From about 2.30PM yesterday (Tuesday 18 April) there was a general Network outage on the St Peter's campus. This outage will have affected all sites hanging off the Music regional switching centre including, but not limited to, the Law, Music & Education departments, Salisbury, Winchester and Cantebury houses, and Environmental Education.
This outage was our core switch's response to an abnormally high amount of broadcast traffic originating from the regional switching centre in the Music department. This sort of problem usually occurs when someone intentionally or unintentionally creates a closed loop in the network (by, for instance, plugging the same device in to two different ports on a switch). The reason for this is that loops act as repeaters -- they repeat the same broadcast traffic over and over as fast as they can. The outage occured when the number of broadcast packets from the Music switching centre exceeded 10,000 per second (a normal volume is less than 100 per second), peaking at around 23,000 per second late yesterday afternoon. This triggered protection mechanisms on the core switch that are designed to contain and limit the impact of this traffic. If these protection mechanisms hadn't activated it is likely that this fault would have caused a far larger outage spanning most of the campus.

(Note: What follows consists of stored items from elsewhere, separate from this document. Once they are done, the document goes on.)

theorem range_parity_interleave : ∀ (n : Nat) (xs ys : List String), n = xs.length + ys.length →
    ys.length ≤ xs.length → xs.length ≤ ys.length + 1 →
    (List.range n).map (fun k => if k % 2 = 0 then xs.getD (k / 2) "" else ys.getD ((k - 1) / 2) "")
      = interleave xs ys := by
  intro n
  induction n using Nat.strong_induction_on with
  | _ n ih =>
    intro xs ys hn h1 h2
    rcases xs with _ | ⟨x, xs'⟩
    · have : ys = [] := by simp at h1 ⊢; omega
      subst this
      simp at hn; subst hn
      simp [interleave]
    · rcases n with _ | m
      · exfalso; simp at hn; omega
      · rw [List.range_succ_eq_map, List.map_cons, List.map_map]
        have hhead : (if 0 % 2 = 0 then (x :: xs').getD (0 / 2) "" else ys.getD ((0 - 1) / 2) "") = x := by
          norm_num
        rw [hhead, interleave_cons]
        congr 1
        have hfun : ((fun k => if k % 2 = 0 then (x :: xs').getD (k / 2) "" else ys.getD ((k - 1) / 2) "") ∘ Nat.succ)
            = (fun k => if k % 2 = 0 then ys.getD (k / 2) "" else xs'.getD ((k - 1) / 2) "") := by
          funext k
          simp only [Function.comp_apply, Nat.succ_eq_add_one]
          by_cases hk : k % 2 = 0
          · have h1' : ¬ ((k + 1) % 2 = 0) := by omega
            have h2' : (k + 1 - 1) / 2 = k / 2 := by omega
            simp [hk, h1']
          · have h1' : (k + 1) % 2 = 0 := by omega
            have h2' : (k + 1) / 2 = (k - 1) / 2 + 1 := by omega
            simp [hk, h1', h2']
        rw [hfun, ih m (by omega) ys xs' (by simp at hn ⊢; omega) (by simp at h2 ⊢; omega)
          (by simp at h1 ⊢; omega)]

theorem map_pyRange_parity (xs ys : List String) :
    (PySem.List.pyRange 0 ((xs.length : Int) + (ys.length : Int)) 1).map
      (fun i => if PySem.Int.mod i 2 == 0 then PySem.List.pyGetD xs (PySem.Int.floordiv i 2) ""
        else PySem.List.pyGetD ys (PySem.Int.floordiv (i - 1) 2) "")
      = (List.range (xs.length + ys.length)).map
        (fun k => if k % 2 = 0 then xs.getD (k / 2) "" else ys.getD ((k - 1) / 2) "") := by
  have : ((xs.length : Int) + (ys.length : Int)) = ((xs.length + ys.length : Nat) : Int) := by push_cast; ring
  rw [this, PySem.List.pyRange_zero_natCast, List.map_map]
  apply List.map_congr_left
  intro k _
  simp only [Function.comp_apply]
  by_cases hk : k % 2 = 0
  · have hm : PySem.Int.mod (↑k) 2 = 0 := by
      rw [PySem.Int.mod_eq_emod_of_pos (by norm_num)]; omega
    have hd : PySem.Int.floordiv (↑k) 2 = ((k / 2 : Nat) : Int) := by
      rw [PySem.Int.floordiv_eq_ediv_of_pos (by norm_num)]; omega
    rw [hm, hd]
    simp only [beq_self_eq_true, if_true, PySem.List.pyGetD_natCast]
    simp [hk]
  · have hm : PySem.Int.mod (↑k) 2 = 1 := by
      rw [PySem.Int.mod_eq_emod_of_pos (by norm_num)]; omega
    have hd : PySem.Int.floordiv ((k : Int) - 1) 2 = (((k - 1) / 2 : Nat) : Int) := by
      rw [PySem.Int.floordiv_eq_ediv_of_pos (by norm_num)]; omega
    rw [hm, hd]
    have h10 : ((1 : Int) == 0) = false := by decide
    simp only [h10, if_false, Bool.false_eq_true, PySem.List.pyGetD_natCast]
    simp [hk]

-- A's output, expressed through walkL
theorem solve_eq_walkL (p : Char → Bool) (c : Char) (rest : List Char) :
    (if p c then
      PySem.Str.join "" ((PySem.List.pyRange 0
          (((solveRunsA p (c :: rest) [] []).1.reverse.length : Int) +
            ((solveRunsA p (c :: rest) [] []).2.length : Int)) 1).map (fun i =>
        if PySem.Int.mod i 2 == 0 then
          PySem.List.pyGetD (solveRunsA p (c :: rest) [] []).2 (PySem.Int.floordiv i 2) ""
        else PySem.List.pyGetD (solveRunsA p (c :: rest) [] []).1.reverse (PySem.Int.floordiv (i - 1) 2) ""))
    else
      PySem.Str.join "" ((PySem.List.pyRange 0
          (((solveRunsA p (c :: rest) [] []).1.reverse.length : Int) +
            ((solveRunsA p (c :: rest) [] []).2.length : Int)) 1).map (fun i =>
        if PySem.Int.mod i 2 == 0 then
          PySem.List.pyGetD (solveRunsA p (c :: rest) [] []).1.reverse (PySem.Int.floordiv i 2) ""
        else PySem.List.pyGetD (solveRunsA p (c :: rest) [] []).2 (PySem.Int.floordiv (i - 1) 2) "")))
    = PySem.Str.join "" (walkL (tokRuns p (c :: rest)) (wordsOf (tokRuns p (c :: rest))).reverse) := by
  generalize hT : tokRuns p (c :: rest) = T
  have hruns : solveRunsA p (c :: rest) [] [] = (wordsOf T, dtoksOf T) := by
    rw [solveRunsA_eq, hT]; simp
  have hchain : T.IsChain (fun s t => s.2 ≠ t.2) := hT ▸ tokRuns_chain p (c :: rest)
  have hcons : T = ((c :: rest).takeWhile (fun x => p x == p c), p c) ::
      tokRuns p ((c :: rest).dropWhile (fun x => p x == p c)) := hT ▸ tokRuns_cons p c rest
  have hcounts := alt_counts T hchain _ _ hcons
  have hwalk := walk_interleave T hchain (wordsOf T).reverse (by simp) _ _ hcons
  have hwalk' : walkL T (wordsOf T).reverse =
      if p c then interleave (dtoksOf T) (wordsOf T).reverse
      else interleave (wordsOf T).reverse (dtoksOf T) := hwalk
  rw [hruns, hwalk']
  cases hpc : p c
  · simp only [Bool.false_eq_true, if_false]
    rw [show (((wordsOf T).reverse.length : Int) + ((dtoksOf T).length : Int))
        = (((wordsOf T).reverse.length : Int) + ((dtoksOf T).length : Int)) from rfl]
    rw [map_pyRange_parity ((wordsOf T).reverse) (dtoksOf T)]
    rw [range_parity_interleave _ ((wordsOf T).reverse) (dtoksOf T) (by simp)
      (by simp [hpc] at hcounts; simp only [List.length_reverse]; omega)
      (by simp [hpc] at hcounts; simp only [List.length_reverse]; omega)]
  · simp only [if_true]
    rw [show (((wordsOf T).reverse.length : Int) + ((dtoksOf T).length : Int))
        = (((dtoksOf T).length : Int) + (((wordsOf T).reverse).length : Int)) from by ring]
    rw [map_pyRange_parity (dtoksOf T) ((wordsOf T).reverse)]
    rw [range_parity_interleave _ (dtoksOf T) ((wordsOf T).reverse) (by omega)
      (by simp [hpc] at hcounts; simp only [List.length_reverse]; omega)
      (by simp [hpc] at hcounts; simp only [List.length_reverse]; omega)]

What was unusual about this outage was the scope of the problem. The vast majority of our campus, including all of St Peters, runs on managed switching. One of the main selling points of this technology is the ability to detect and break loops close to their source, thus limiting their impact. This doesn't appear to have happened in this case, which causes us some concern. At present, the only logical explanation we have is that someone has installed an unauthorised, unmanaged device on the network in violation of the University's acceptable use policy. We were unable to confirm this yesterday since, by the time we figured out what was going on, most people had already left for the day.
So, whilst we haven't yet determined the exact cause of the problem, we did manage to isolate it to two single switch ports during the course of yesterday afternoon. As a result most of St Peter's campus should have had normal networking restored by about 4PM yesterday.
Investigations into the cause, and more specifically, why the protection that should be offered by our investment in managed switching failed to detect and resolve this, will continue during the course of today (Wednesday).